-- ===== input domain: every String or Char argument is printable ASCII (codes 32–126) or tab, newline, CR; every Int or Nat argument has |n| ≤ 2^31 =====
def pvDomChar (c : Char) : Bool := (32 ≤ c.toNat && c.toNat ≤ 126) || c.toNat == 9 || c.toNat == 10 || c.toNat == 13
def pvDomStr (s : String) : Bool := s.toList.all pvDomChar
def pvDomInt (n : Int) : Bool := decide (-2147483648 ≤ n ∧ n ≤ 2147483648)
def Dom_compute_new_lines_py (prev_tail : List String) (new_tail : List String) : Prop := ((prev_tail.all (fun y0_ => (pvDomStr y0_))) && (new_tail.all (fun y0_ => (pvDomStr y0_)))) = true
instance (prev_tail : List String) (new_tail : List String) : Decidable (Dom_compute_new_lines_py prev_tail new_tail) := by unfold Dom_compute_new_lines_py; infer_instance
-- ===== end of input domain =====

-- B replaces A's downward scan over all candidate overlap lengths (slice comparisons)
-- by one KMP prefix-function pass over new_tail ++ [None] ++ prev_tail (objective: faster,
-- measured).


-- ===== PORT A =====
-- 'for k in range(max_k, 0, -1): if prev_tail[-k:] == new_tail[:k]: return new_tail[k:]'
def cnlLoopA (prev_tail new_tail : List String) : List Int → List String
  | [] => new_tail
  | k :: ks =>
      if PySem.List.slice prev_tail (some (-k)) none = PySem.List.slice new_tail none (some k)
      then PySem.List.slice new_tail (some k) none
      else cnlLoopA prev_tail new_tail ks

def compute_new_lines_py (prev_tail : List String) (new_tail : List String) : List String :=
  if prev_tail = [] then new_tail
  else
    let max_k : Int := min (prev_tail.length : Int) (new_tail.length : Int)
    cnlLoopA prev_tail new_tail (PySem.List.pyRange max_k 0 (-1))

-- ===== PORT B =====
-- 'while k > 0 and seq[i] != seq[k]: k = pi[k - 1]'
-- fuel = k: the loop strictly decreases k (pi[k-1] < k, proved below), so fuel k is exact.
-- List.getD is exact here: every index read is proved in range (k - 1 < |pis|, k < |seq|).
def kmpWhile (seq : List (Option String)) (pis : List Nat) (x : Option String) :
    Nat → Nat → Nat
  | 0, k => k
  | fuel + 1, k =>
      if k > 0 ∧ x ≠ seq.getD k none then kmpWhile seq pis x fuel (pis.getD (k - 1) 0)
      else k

---

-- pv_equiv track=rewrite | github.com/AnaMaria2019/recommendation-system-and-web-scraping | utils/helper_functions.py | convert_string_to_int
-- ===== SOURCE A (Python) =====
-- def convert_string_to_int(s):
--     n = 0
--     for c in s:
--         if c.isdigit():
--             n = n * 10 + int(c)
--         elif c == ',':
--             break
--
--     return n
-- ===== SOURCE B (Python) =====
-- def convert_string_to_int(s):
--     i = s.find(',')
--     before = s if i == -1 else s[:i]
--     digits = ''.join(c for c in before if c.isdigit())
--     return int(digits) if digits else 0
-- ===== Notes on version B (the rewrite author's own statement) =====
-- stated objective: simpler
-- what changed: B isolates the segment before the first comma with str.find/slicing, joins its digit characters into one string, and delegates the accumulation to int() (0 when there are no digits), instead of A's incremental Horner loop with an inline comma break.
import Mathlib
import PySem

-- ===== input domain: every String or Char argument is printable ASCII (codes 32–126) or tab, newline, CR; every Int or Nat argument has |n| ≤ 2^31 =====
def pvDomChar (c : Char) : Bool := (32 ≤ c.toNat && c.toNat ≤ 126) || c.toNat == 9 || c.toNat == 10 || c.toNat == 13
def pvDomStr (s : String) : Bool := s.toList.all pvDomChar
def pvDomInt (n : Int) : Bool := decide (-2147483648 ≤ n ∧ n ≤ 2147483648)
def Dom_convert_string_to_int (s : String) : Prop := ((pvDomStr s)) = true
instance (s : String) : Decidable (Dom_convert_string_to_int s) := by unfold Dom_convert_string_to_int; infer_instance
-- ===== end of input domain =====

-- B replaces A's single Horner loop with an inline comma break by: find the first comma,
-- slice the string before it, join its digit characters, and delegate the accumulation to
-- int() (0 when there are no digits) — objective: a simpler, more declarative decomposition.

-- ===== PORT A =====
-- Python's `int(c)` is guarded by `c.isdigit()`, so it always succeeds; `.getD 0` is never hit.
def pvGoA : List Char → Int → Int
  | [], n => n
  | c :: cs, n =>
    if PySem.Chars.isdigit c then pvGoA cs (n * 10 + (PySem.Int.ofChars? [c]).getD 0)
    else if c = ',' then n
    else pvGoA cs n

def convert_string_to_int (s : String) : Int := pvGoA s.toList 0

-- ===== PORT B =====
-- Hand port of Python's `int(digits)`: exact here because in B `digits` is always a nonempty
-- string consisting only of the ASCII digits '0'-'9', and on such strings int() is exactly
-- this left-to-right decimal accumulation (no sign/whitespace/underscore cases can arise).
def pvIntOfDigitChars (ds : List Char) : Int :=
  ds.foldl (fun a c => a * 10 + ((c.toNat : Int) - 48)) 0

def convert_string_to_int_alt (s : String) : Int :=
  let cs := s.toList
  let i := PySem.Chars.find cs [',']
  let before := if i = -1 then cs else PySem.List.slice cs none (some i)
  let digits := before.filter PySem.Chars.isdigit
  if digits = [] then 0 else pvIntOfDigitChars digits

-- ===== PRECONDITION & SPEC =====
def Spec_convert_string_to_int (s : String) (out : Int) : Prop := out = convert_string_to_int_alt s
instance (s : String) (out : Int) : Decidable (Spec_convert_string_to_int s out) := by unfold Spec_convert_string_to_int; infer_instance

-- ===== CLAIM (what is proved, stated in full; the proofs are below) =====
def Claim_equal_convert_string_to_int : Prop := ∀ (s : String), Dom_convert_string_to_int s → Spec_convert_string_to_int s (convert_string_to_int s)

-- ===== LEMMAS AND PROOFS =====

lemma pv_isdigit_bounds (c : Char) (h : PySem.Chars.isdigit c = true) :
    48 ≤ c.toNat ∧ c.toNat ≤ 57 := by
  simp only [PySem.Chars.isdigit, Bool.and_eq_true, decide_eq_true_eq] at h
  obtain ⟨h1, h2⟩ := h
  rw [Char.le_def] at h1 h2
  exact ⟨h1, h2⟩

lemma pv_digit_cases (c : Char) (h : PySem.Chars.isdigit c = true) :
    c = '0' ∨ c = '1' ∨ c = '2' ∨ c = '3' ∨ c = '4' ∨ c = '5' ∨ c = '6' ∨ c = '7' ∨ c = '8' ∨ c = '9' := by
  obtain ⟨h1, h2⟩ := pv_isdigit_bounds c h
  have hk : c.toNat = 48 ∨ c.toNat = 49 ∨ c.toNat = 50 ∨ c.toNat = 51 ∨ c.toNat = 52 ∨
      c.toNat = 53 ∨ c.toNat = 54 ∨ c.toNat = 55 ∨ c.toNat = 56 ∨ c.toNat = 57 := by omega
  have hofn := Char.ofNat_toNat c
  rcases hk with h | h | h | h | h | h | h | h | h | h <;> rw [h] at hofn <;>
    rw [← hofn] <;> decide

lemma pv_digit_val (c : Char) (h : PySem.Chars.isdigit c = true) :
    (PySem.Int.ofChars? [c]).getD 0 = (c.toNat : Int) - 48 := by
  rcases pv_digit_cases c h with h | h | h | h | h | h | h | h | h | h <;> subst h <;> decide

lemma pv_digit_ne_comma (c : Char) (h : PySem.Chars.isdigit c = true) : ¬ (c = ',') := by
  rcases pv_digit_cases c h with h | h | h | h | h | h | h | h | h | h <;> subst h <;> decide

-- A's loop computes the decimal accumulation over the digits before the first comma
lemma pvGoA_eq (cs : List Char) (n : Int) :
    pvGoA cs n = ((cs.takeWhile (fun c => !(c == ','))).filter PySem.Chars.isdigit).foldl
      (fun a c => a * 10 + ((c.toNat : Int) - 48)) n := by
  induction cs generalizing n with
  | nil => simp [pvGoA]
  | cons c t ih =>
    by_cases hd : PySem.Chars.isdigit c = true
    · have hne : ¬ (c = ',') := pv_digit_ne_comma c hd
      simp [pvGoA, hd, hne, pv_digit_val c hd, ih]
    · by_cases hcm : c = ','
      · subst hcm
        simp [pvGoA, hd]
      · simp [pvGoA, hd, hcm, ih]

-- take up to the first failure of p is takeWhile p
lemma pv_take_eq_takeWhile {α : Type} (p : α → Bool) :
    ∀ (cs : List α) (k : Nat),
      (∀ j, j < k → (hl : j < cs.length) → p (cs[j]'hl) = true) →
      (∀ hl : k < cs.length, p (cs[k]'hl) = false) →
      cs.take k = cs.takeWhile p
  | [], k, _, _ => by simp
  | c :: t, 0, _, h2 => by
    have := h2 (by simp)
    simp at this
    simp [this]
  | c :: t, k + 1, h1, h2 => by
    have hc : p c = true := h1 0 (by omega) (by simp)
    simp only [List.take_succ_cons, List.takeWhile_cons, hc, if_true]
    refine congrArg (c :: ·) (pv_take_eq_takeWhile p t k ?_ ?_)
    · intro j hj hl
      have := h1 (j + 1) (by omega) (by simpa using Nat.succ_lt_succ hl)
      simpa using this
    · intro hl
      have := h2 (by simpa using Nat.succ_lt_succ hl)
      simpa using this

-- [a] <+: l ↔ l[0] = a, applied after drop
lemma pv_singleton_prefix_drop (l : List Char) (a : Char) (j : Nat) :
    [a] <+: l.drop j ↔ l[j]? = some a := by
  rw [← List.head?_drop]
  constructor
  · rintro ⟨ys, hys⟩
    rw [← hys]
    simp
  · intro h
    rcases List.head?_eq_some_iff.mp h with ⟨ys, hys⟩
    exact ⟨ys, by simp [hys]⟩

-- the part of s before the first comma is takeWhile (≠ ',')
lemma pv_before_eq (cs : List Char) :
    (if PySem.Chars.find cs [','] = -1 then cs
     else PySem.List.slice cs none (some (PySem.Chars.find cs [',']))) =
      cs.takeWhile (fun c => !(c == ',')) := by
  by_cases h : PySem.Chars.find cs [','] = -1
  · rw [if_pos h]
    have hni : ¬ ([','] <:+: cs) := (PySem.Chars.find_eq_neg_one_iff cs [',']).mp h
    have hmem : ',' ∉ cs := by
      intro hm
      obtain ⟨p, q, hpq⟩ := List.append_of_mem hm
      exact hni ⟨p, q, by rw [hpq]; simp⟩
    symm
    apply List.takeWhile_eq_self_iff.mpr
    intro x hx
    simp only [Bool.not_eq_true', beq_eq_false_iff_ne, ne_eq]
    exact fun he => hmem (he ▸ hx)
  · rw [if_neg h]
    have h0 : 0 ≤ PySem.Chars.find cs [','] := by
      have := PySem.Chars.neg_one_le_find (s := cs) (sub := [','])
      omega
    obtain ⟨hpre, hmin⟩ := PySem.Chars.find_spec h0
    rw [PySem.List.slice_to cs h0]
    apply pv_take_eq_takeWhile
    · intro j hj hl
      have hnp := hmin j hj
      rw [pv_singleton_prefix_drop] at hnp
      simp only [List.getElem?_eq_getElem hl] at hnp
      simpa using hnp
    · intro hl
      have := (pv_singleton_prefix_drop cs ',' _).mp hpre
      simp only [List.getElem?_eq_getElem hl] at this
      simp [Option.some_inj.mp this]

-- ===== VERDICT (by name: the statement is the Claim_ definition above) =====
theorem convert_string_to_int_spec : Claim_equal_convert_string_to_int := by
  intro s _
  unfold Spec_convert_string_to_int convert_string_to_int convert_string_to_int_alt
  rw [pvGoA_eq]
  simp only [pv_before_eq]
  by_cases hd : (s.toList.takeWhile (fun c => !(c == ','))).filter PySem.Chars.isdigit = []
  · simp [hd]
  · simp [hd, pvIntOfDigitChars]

---

**BRIEF:**
Using the records above, copy each line that contains "Option".

**ANSWER:**
def kmpWhile (seq : List (Option String)) (pis : List Nat) (x : Option String) :
      simp [Option.some_inj.mp this]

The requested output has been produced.